Some of the programs that Gordon and his fellow RDs and RAs have created include study halls, alcohol education, sexual health, coping skills, stress management, and diversity all in the first six weeks of attending college.

“The first six weeks can be the most crucial time in a first-year’s college experience.” Gordon said.

RAs of first-year residence halls are required to put on campus events geared towards opening up first-year students to broader experiences. These experiences include peer advising sessions where students come into first-year residence halls and assist with picking classes and offering advice to help others. Another program that will soon be offered to first-year students are “FYRE chats” in which faculty members who attended Keene State previously talk about their experiences at the college and how it has helped shape them and their careers after graduation.

Gordon has been a part of Residential Life at Keene State College for the past five years, starting off as the first RD to be in charge of Pondside I when it was first being built. He also implemented the Living and Learning Communities (LLC) programs, which are now located in Pondside III.

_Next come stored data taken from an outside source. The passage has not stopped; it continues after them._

-- pv_equiv track=rewrite | github.com/nicolasBeucher/mamba-image | doc/mambaRT-pyref/createPythonRTRef.py | adaptAndtidyDesc
-- ===== SOURCE A (Python) =====
-- def adaptAndtidyDesc(desc):
--     # Will replace the line begining with a * by an itemize list
--     # will replace the example using a Python lstset
--     tidy_desc = ""
--     lines = desc.split('\n')
--
--     in_example = False
--     in_list = False
--
--     for l in lines:
--         ls = l.strip()
--         if in_example:
--             if ls=='':
--                 tidy_desc += "\\end{lstlisting}\n\n"
--                 in_example = False
--             else:
--                 tidy_desc += ls.replace("\\_","_") + '\n'
--         elif in_list:
--             if ls.find("*")==0:
--                 tidy_desc += "\\item "+ls[1:].strip()+"\n"
--             else:
--                 tidy_desc += "\\end{itemize}\n\n"+ls+"\n"
--                 in_list = False
--         elif ls.find("*")==0:
--             tidy_desc += "\\begin{itemize}\n"
--             tidy_desc += "\\item "+ls[1:].strip()+"\n"
--             in_list = True
--         elif ls.find(">>>")==0:
--             tidy_desc += "\\lstset{language=Python}\n\\begin{lstlisting}\n"
--             tidy_desc += ls.replace("\\_","_") + '\n'
--             in_example = True
--         else:
--             tidy_desc += ls + '\n'
--
--     # Last line was in an example
--     if in_example:
--         tidy_desc += "\\end{lstlisting}\n\n"
--
--     return tidy_desc
-- ===== SOURCE B (Python) =====
-- def adaptAndtidyDesc(desc):
--     # Index-based scanner: consume each itemize/lstlisting block with a nested loop
--     lines = desc.split('\n')
--     out = []
--     i = 0
--     n = len(lines)
--     while i < n:
--         ls = lines[i].strip()
--         if ls.startswith('*'):
--             out.append("\\begin{itemize}\n")
--             while i < n and lines[i].strip().startswith('*'):
--                 out.append("\\item " + lines[i].strip()[1:].strip() + "\n")
--                 i += 1
--             if i < n:
--                 out.append("\\end{itemize}\n\n" + lines[i].strip() + "\n")
--                 i += 1
--         elif ls.startswith('>>>'):
--             out.append("\\lstset{language=Python}\n\\begin{lstlisting}\n")
--             out.append(ls.replace("\\_", "_") + "\n")
--             i += 1
--             while i < n and lines[i].strip() != '':
--                 out.append(lines[i].strip().replace("\\_", "_") + "\n")
--                 i += 1
--             out.append("\\end{lstlisting}\n\n")
--             i += 1  # skip the blank terminator (or move past end-of-input)
--         else:
--             out.append(ls + "\n")
--             i += 1
--     return ''.join(out)
-- ===== Notes on version B (the rewrite author's own statement) =====
-- stated objective: alternative
-- what changed: Replaces A's single pass driven by in_example/in_list boolean flags with an index-based scanner whose nested inner loops consume each itemize/lstlisting block whole, eliminating the state flags.
import Mathlib
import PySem

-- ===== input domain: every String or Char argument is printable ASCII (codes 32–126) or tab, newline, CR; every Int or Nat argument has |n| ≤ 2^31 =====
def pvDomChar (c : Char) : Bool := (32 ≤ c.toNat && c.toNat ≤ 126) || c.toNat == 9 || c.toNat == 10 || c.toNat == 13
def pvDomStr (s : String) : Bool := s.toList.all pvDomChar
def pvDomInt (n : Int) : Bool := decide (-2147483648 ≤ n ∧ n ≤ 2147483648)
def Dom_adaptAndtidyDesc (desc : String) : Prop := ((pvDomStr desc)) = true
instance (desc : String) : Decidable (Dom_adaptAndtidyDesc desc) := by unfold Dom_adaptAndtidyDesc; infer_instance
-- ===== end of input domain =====

-- B replaces A's in_example/in_list flag machine by an index scanner that consumes each
-- itemize/lstlisting block in a nested loop (alternative decomposition, same cost).

-- ===== PORT A =====
-- state = (tidy_desc, in_example, in_list)
def pvAStep (st : String × Bool × Bool) (l : String) : String × Bool × Bool :=
  let ls := PySem.Str.strip l
  if st.2.1 then
    if ls = "" then (st.1 ++ "\\end{lstlisting}\n\n", false, st.2.2)
    else (st.1 ++ PySem.Str.replace ls "\\_" "_" ++ "\n", st.2.1, st.2.2)
  else if st.2.2 then
    if PySem.Str.find ls "*" = 0 then
      (st.1 ++ "\\item " ++ PySem.Str.strip (PySem.Str.slice ls (some 1) none) ++ "\n", st.2.1, st.2.2)
    else (st.1 ++ "\\end{itemize}\n\n" ++ ls ++ "\n", st.2.1, false)
  else if PySem.Str.find ls "*" = 0 then
    (st.1 ++ "\\begin{itemize}\n" ++ "\\item " ++ PySem.Str.strip (PySem.Str.slice ls (some 1) none) ++ "\n", st.2.1, true)
  else if PySem.Str.find ls ">>>" = 0 then
    (st.1 ++ "\\lstset{language=Python}\n\\begin{lstlisting}\n" ++ PySem.Str.replace ls "\\_" "_" ++ "\n", true, st.2.2)
  else (st.1 ++ ls ++ "\n", st.2.1, st.2.2)

def adaptAndtidyDesc (desc : String) : String :=
  let lines := (PySem.Str.split? desc "\n").getD []
  let st := lines.foldl pvAStep ("", false, false)
  if st.2.1 then st.1 ++ "\\end{lstlisting}\n\n" else st.1

-- ===== PORT B =====
-- inner loop: consecutive '*'-lines; emits the items, then (unless input ends) the
-- closing line; returns the emitted text and the unconsumed suffix
def pvBItems : List String → String × List String
  | [] => ("", [])
  | l :: rest =>
    let ls := PySem.Str.strip l
    if PySem.Str.startswith ls "*" then
      let p := pvBItems rest
      ("\\item " ++ PySem.Str.strip (PySem.Str.slice ls (some 1) none) ++ "\n" ++ p.1, p.2)
    else ("\\end{itemize}\n\n" ++ ls ++ "\n", rest)

-- inner loop: example lines until a blank line or end of input; the blank terminator is consumed
def pvBEx : List String → String × List String
  | [] => ("\\end{lstlisting}\n\n", [])
  | l :: rest =>
    let ls := PySem.Str.strip l
    if ls = "" then ("\\end{lstlisting}\n\n", rest)
    else
      let p := pvBEx rest
      (PySem.Str.replace ls "\\_" "_" ++ "\n" ++ p.1, p.2)

-- (termination facts for the outer loop)
theorem pvBItems_len (xs : List String) : (pvBItems xs).2.length ≤ xs.length := by
  induction xs with
  | nil => simp [pvBItems]
  | cons l rest ih =>
    simp only [pvBItems]
    split
    · simpa using Nat.le_succ_of_le ih
    · simp

theorem pvBEx_len (xs : List String) : (pvBEx xs).2.length ≤ xs.length := by
  induction xs with
  | nil => simp [pvBEx]
  | cons l rest ih =>
    simp only [pvBEx]
    split
    · simp
    · simpa using Nat.le_succ_of_le ih

-- outer loop over the line index
def pvBGo : List String → String
  | [] => ""
  | l :: rest =>
    let ls := PySem.Str.strip l
    if h : PySem.Str.startswith ls "*" then
      let p := pvBItems (l :: rest)
      "\\begin{itemize}\n" ++ p.1 ++ pvBGo p.2
    else if PySem.Str.startswith ls ">>>" then
      let p := pvBEx rest
      "\\lstset{language=Python}\n\\begin{lstlisting}\n" ++ PySem.Str.replace ls "\\_" "_" ++ "\n" ++ p.1 ++ pvBGo p.2
    else ls ++ "\n" ++ pvBGo rest
termination_by xs => xs.length
decreasing_by
  · have h' : PySem.Str.startswith (PySem.Str.strip l) "*" = true := h
    have hh : (pvBItems (l :: rest)).2 = (pvBItems rest).2 := by
      simp only [pvBItems, h', if_true]
    simp only [hh]
    exact Nat.lt_succ_of_le (pvBItems_len rest)
  · exact Nat.lt_succ_of_le (pvBEx_len rest)
  · simp

def adaptAndtidyDesc_alt (desc : String) : String :=
  pvBGo ((PySem.Str.split? desc "\n").getD [])

-- ===== PRECONDITION & SPEC =====
def Spec_adaptAndtidyDesc (desc : String) (out : String) : Prop := out = adaptAndtidyDesc_alt desc
instance (desc : String) (out : String) : Decidable (Spec_adaptAndtidyDesc desc out) := by unfold Spec_adaptAndtidyDesc; infer_instance

-- ===== CLAIM (what is proved, stated in full; the proofs are below) =====
def Claim_equal_adaptAndtidyDesc : Prop := ∀ (desc : String), Dom_adaptAndtidyDesc desc → Spec_adaptAndtidyDesc desc (adaptAndtidyDesc desc)

-- ===== LEMMAS AND PROOFS =====

theorem pv_find_zero_iff (s p : String) :
    PySem.Str.find s p = 0 ↔ PySem.Str.startswith s p = true := by
  rw [PySem.Str.find_eq, PySem.Str.startswith_eq, PySem.Chars.startswith_iff]
  constructor
  · intro h
    have h0 : (0:Int) ≤ PySem.Chars.find s.toList p.toList := by rw [h]
    have := (PySem.Chars.find_spec h0).1
    rw [h] at this
    simpa using this
  · intro hp
    have h0 : (0:Int) ≤ PySem.Chars.find s.toList p.toList :=
      (PySem.Chars.find_nonneg_iff ..).mpr hp.isInfix
    by_contra hne
    have hpos : 0 < (PySem.Chars.find s.toList p.toList).toNat := by omega
    have := (PySem.Chars.find_spec h0).2 0 hpos
    simp at this
    exact this hp

-- final flush of A's fold state
def pvFlush (st : String × Bool × Bool) : String :=
  if st.2.1 then st.1 ++ "\\end{lstlisting}\n\n" else st.1

theorem pv_key (n : Nat) : ∀ xs : List String, xs.length ≤ n →
    (∀ acc, pvFlush (xs.foldl pvAStep (acc, false, false)) = acc ++ pvBGo xs)
  ∧ (∀ acc, pvFlush (xs.foldl pvAStep (acc, true, false)) = acc ++ (pvBEx xs).1 ++ pvBGo (pvBEx xs).2)
  ∧ (∀ acc, pvFlush (xs.foldl pvAStep (acc, false, true)) = acc ++ (pvBItems xs).1 ++ pvBGo (pvBItems xs).2) := by
  induction n with
  | zero =>
    intro xs hlen
    have hxs : xs = [] := List.eq_nil_of_length_eq_zero (Nat.le_zero.mp hlen)
    subst hxs
    refine ⟨fun acc => ?_, fun acc => ?_, fun acc => ?_⟩ <;>
      simp [pvFlush, pvBGo, pvBEx, pvBItems]
  | succ n ih =>
    intro xs hlen
    cases xs with
    | nil =>
      refine ⟨fun acc => ?_, fun acc => ?_, fun acc => ?_⟩ <;>
        simp [pvFlush, pvBGo, pvBEx, pvBItems]
    | cons l rest =>
      have hr : rest.length ≤ n := by simpa using Nat.le_of_succ_le_succ hlen
      obtain ⟨ih1, ih2, ih3⟩ := ih rest hr
      refine ⟨fun acc => ?_, fun acc => ?_, fun acc => ?_⟩
      · -- normal state
        by_cases hstar : PySem.Str.find (PySem.Str.strip l) "*" = 0
        · have hs : PySem.Str.startswith (PySem.Str.strip l) "*" = true :=
            (pv_find_zero_iff _ _).mp hstar
          simp only [List.foldl_cons, pvAStep, Bool.false_eq_true, if_false, if_pos hstar]
          rw [ih3]
          have hB : pvBItems (l :: rest) =
              ("\\item " ++ PySem.Str.strip (PySem.Str.slice (PySem.Str.strip l) (some 1)) ++ "\n" ++ (pvBItems rest).1,
               (pvBItems rest).2) := by
            simp only [pvBItems, hs, if_true]
          have hG : pvBGo (l :: rest)
              = "\\begin{itemize}\n" ++ (pvBItems (l :: rest)).1 ++ pvBGo ((pvBItems (l :: rest)).2) := by
            rw [pvBGo]; simp only [hs, dite_true]
          rw [hG, hB]
          simp only [String.append_assoc]
        · have hs' : PySem.Str.startswith (PySem.Str.strip l) "*" = false :=
            eq_false_of_ne_true (fun hh => hstar ((pv_find_zero_iff _ _).mpr hh))
          by_cases hgt : PySem.Str.find (PySem.Str.strip l) ">>>" = 0
          · have hg : PySem.Str.startswith (PySem.Str.strip l) ">>>" = true :=
              (pv_find_zero_iff _ _).mp hgt
            simp only [List.foldl_cons, pvAStep, Bool.false_eq_true, if_false,
              if_neg hstar, if_pos hgt]
            rw [ih2]
            have hG : pvBGo (l :: rest)
                = "\\lstset{language=Python}\n\\begin{lstlisting}\n"
                  ++ PySem.Str.replace (PySem.Str.strip l) "\\_" "_" ++ "\n"
                  ++ (pvBEx rest).1 ++ pvBGo ((pvBEx rest).2) := by
              rw [pvBGo]; simp only [hs', hg, Bool.false_eq_true, dite_false, if_true]
            rw [hG]
            simp only [String.append_assoc]
          · have hg' : PySem.Str.startswith (PySem.Str.strip l) ">>>" = false :=
              eq_false_of_ne_true (fun hh => hgt ((pv_find_zero_iff _ _).mpr hh))
            simp only [List.foldl_cons, pvAStep, Bool.false_eq_true, if_false,
              if_neg hstar, if_neg hgt]
            rw [ih1]
            have hG : pvBGo (l :: rest) = PySem.Str.strip l ++ "\n" ++ pvBGo rest := by
              rw [pvBGo]; simp only [hs', hg', Bool.false_eq_true, dite_false, if_false]
            rw [hG]
            simp only [String.append_assoc]
      · -- in_example state
        by_cases hb : PySem.Str.strip l = ""
        · simp only [List.foldl_cons, pvAStep, eq_self_iff_true, if_true, if_pos hb]
          rw [ih1]
          have hE : pvBEx (l :: rest) = ("\\end{lstlisting}\n\n", rest) := by
            simp only [pvBEx, hb, eq_self_iff_true, if_true]
          rw [hE]
        · simp only [List.foldl_cons, pvAStep, eq_self_iff_true, if_true, if_neg hb]
          rw [ih2]
          have hE : pvBEx (l :: rest)
              = (PySem.Str.replace (PySem.Str.strip l) "\\_" "_" ++ "\n" ++ (pvBEx rest).1,
                 (pvBEx rest).2) := by
            simp only [pvBEx, hb, if_neg, if_false]
          rw [hE]
          simp only [String.append_assoc]
      · -- in_list state
        by_cases hstar : PySem.Str.find (PySem.Str.strip l) "*" = 0
        · have hs : PySem.Str.startswith (PySem.Str.strip l) "*" = true :=
            (pv_find_zero_iff _ _).mp hstar
          simp only [List.foldl_cons, pvAStep, Bool.false_eq_true, if_false,
            eq_self_iff_true, if_true, if_pos hstar]
          rw [ih3]
          have hB : pvBItems (l :: rest) =
              ("\\item " ++ PySem.Str.strip (PySem.Str.slice (PySem.Str.strip l) (some 1)) ++ "\n" ++ (pvBItems rest).1,
               (pvBItems rest).2) := by
            simp only [pvBItems, hs, if_true]
          rw [hB]
          simp only [String.append_assoc]
        · have hs' : PySem.Str.startswith (PySem.Str.strip l) "*" = false :=
            eq_false_of_ne_true (fun hh => hstar ((pv_find_zero_iff _ _).mpr hh))
          simp only [List.foldl_cons, pvAStep, Bool.false_eq_true, if_false,
            eq_self_iff_true, if_true, if_neg hstar]
          rw [ih1]
          have hB : pvBItems (l :: rest)
              = ("\\end{itemize}\n\n" ++ PySem.Str.strip l ++ "\n", rest) := by
            simp only [pvBItems, hs', Bool.false_eq_true, if_false]
          rw [hB]
          simp only [String.append_assoc]

-- ===== VERDICT =====
theorem adaptAndtidyDesc_spec : Claim_equal_adaptAndtidyDesc := by
  intro desc _
  unfold Spec_adaptAndtidyDesc adaptAndtidyDesc adaptAndtidyDesc_alt
  have h := (pv_key ((PySem.Str.split? desc "\n").getD []).length
      ((PySem.Str.split? desc "\n").getD []) le_rfl).1 ""
  simpa [pvFlush] using h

Gordon hopes this program will lead to a required “First-Year Seminar” in which first-year students will attend several programs in regards to college living, healthy study habits, and general knowledge about the institution.  Such programs will be beneficial to students and help them with becoming more knowledgeable about resources on campus, become acclimated to college living, and feel more comfortable with themselves and the college environment.

Jana Jacobson, vice president of residential life, oversees all of the residential education initiatives. She hopes this program will eventually lead to the creation of a proposal for a coordinator that helps focus on first-year students’ needs as well as upperclassmen needs, and will do more for first-year students.

A key goal of both Jacobson and Gordon is the retention of first-year students. They hope that the transition between students in their first and second years at Keene State will increase by focusing on what the students’ needs are.

“The things we are offering specifically for first-years are important,” Jacobson said.

Gale Zimmerman, the associate vice president and dean of students, has high hopes for the first-year experience program. She works with students one-on-one who are being challenged with their college experiences to help them resolve their issues and become more confident in their abilities. Zimmerman also works closely with RDs towards first-year students’ individual needs, as well as helps support them in all of their academic goals.

In accordance to the new first-year experience program and position, she hopes that it will support social and academic adjustments, have students feel connected to the community, feel a sense of belonging to the institution, as well as gain feedback about how the campus environment supports and satisfies students’ needs. She also aims to encourage first-year students that are part of this program to increase self-esteem and the rate of academic sense of self.

In the future, Zimmerman wants to connect first-year students to resources sooner and create connections quicker; as with all other programs, it is a work in progress. She holds Gordon in high regards and believes that he will be successful in this position.

“It will be his successes in the end,” Zimmerman said.

A major emphasis of this program is the retention of students coming back after their first year at KSC. Zimmerman, Jacobson, and Gordon all agreed that this aspect of student life is of utmost importance and should be placed on high priority.